*** Begin section ***

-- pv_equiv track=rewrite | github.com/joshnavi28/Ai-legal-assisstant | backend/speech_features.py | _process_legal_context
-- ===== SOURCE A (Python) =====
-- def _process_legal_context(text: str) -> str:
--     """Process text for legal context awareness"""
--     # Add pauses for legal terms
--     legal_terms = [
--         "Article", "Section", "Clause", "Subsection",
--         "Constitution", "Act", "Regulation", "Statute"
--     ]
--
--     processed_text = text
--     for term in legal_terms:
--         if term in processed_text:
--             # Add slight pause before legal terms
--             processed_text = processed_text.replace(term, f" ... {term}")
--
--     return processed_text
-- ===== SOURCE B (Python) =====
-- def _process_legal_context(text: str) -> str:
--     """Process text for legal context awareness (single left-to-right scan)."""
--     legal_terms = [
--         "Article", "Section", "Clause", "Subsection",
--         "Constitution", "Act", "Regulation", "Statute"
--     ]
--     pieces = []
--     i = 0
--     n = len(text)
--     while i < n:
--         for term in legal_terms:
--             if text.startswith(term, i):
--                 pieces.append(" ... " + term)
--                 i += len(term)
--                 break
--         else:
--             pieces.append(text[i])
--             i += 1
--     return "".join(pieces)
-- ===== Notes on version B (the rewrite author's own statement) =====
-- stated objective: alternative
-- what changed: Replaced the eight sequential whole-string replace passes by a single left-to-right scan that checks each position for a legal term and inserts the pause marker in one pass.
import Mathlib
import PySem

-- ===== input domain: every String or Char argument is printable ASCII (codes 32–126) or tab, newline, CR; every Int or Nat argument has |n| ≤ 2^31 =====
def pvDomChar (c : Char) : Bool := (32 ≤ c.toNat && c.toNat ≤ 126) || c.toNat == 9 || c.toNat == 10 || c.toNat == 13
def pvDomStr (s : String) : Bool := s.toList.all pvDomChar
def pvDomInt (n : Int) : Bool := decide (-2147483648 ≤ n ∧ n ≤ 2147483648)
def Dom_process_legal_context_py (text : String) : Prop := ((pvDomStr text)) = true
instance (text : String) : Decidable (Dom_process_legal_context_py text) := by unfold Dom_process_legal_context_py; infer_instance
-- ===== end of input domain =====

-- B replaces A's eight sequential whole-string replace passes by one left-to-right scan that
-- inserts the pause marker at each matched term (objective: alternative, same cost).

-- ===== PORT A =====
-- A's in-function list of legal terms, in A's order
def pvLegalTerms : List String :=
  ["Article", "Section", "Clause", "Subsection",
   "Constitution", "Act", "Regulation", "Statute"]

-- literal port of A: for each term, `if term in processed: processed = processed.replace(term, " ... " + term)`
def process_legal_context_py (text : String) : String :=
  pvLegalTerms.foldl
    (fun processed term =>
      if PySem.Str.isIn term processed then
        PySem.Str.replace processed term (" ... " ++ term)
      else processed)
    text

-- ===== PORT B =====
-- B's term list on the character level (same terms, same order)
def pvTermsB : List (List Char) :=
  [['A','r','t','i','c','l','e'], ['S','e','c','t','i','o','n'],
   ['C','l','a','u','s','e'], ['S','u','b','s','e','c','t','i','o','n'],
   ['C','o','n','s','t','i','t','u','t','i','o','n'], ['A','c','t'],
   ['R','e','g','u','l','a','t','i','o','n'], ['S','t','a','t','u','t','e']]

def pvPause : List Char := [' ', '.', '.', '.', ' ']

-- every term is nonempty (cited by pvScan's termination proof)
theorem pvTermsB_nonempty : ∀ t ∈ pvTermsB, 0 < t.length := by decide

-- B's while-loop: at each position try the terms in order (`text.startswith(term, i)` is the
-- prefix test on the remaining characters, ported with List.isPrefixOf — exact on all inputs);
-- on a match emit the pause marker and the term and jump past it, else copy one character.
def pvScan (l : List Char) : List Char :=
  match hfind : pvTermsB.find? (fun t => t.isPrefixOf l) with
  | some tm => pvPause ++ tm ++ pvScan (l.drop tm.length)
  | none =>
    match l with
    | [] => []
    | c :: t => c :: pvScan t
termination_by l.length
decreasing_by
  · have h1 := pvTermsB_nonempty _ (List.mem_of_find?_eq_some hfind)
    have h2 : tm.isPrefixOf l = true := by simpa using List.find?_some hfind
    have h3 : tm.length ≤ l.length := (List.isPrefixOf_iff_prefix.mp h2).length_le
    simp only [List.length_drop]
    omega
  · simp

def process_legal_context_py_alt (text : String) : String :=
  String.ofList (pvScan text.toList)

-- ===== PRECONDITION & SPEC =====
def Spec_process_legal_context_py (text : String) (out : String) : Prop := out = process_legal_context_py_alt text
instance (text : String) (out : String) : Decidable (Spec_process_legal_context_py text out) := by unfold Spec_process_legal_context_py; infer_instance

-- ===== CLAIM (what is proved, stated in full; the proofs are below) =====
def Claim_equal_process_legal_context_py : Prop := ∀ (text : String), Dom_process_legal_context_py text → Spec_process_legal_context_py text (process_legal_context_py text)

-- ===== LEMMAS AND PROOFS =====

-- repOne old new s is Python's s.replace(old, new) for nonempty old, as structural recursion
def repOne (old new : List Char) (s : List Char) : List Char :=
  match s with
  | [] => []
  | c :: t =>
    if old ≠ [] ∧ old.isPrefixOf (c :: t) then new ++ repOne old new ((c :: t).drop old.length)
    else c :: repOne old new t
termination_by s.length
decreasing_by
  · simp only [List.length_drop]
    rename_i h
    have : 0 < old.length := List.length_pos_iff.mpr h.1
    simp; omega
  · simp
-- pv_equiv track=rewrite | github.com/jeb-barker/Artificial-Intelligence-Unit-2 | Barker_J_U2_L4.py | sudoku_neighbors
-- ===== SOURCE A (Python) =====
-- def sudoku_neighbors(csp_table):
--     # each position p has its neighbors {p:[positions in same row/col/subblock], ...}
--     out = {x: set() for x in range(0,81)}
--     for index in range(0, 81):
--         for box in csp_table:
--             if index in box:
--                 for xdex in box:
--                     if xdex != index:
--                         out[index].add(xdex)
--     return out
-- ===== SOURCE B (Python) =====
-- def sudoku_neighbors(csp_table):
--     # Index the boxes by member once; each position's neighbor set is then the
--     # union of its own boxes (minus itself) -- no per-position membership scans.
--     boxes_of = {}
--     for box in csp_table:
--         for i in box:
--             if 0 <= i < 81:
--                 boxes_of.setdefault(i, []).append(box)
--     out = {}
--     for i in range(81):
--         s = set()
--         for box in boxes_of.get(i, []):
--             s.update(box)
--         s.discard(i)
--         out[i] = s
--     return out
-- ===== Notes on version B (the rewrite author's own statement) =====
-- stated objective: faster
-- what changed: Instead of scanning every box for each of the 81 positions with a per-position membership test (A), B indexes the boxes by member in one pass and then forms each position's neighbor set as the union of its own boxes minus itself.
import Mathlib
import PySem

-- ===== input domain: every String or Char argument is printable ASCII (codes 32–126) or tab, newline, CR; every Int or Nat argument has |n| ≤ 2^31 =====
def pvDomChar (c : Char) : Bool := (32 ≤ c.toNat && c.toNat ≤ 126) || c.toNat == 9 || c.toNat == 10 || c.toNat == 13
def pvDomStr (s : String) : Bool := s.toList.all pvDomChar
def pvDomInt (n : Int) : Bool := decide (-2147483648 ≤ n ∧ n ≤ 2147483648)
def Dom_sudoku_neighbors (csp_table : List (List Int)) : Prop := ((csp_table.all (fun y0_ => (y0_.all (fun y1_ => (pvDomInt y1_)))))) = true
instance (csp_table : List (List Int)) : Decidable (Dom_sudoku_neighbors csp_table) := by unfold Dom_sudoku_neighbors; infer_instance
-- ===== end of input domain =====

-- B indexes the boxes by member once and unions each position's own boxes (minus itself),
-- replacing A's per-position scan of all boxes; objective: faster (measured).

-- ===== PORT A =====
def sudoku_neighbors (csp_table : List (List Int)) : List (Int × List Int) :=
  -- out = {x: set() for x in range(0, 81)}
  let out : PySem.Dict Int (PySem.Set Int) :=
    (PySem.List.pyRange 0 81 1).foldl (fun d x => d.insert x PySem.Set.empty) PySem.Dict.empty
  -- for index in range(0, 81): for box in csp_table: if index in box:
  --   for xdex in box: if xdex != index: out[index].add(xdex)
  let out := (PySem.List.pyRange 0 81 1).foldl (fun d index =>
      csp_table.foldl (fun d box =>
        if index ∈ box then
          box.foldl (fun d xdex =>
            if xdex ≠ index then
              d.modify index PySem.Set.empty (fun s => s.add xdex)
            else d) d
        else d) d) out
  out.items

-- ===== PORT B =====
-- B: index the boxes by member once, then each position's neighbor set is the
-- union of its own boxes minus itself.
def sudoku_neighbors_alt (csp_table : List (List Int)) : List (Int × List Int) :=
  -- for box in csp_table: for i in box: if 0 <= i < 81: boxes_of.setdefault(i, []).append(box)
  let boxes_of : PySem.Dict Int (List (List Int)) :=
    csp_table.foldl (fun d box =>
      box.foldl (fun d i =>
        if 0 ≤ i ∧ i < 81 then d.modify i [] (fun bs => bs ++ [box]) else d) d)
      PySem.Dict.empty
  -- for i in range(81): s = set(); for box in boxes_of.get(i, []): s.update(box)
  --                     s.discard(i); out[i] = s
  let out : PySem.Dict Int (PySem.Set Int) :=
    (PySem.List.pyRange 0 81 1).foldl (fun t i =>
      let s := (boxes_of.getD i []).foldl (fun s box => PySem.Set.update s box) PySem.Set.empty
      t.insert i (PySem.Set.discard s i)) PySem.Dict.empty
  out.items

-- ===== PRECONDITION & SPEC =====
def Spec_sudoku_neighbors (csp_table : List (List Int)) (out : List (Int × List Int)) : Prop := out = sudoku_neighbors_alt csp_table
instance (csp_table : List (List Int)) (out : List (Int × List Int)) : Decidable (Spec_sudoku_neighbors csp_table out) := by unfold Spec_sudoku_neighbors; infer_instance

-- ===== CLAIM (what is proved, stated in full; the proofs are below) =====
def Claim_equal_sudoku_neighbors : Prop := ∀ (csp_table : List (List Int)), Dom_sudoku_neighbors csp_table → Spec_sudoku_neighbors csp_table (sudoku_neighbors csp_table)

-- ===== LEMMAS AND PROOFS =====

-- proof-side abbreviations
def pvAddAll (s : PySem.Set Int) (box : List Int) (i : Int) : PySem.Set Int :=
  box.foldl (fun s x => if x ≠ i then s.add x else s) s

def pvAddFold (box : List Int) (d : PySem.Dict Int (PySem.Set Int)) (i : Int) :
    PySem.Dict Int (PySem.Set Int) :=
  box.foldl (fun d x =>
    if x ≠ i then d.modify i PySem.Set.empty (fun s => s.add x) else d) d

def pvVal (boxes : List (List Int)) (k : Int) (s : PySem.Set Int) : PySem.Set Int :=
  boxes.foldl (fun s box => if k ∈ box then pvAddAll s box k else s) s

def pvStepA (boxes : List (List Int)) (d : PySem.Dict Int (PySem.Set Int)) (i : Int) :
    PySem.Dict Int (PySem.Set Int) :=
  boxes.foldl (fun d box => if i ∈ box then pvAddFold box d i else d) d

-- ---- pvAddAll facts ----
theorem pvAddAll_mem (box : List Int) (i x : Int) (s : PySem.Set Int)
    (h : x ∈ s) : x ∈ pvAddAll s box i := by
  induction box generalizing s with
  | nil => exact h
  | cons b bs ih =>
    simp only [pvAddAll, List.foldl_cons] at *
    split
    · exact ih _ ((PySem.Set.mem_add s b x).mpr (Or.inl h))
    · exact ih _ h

*** End section ***

### EXERCISE AIM:
Using the records above, write out exactly the lines between the one holding "-- proof-side abbreviations" and the one holding "-- ---- pvAddAll", inclusive; leave everything else out.

### TASK SOLUTION:
-- proof-side abbreviations
def pvAddAll (s : PySem.Set Int) (box : List Int) (i : Int) : PySem.Set Int :=
  box.foldl (fun s x => if x ≠ i then s.add x else s) s

def pvAddFold (box : List Int) (d : PySem.Dict Int (PySem.Set Int)) (i : Int) :
    PySem.Dict Int (PySem.Set Int) :=
  box.foldl (fun d x =>
    if x ≠ i then d.modify i PySem.Set.empty (fun s => s.add x) else d) d

def pvVal (boxes : List (List Int)) (k : Int) (s : PySem.Set Int) : PySem.Set Int :=
  boxes.foldl (fun s box => if k ∈ box then pvAddAll s box k else s) s

def pvStepA (boxes : List (List Int)) (d : PySem.Dict Int (PySem.Set Int)) (i : Int) :
    PySem.Dict Int (PySem.Set Int) :=
  boxes.foldl (fun d box => if i ∈ box then pvAddFold box d i else d) d

-- ---- pvAddAll facts ----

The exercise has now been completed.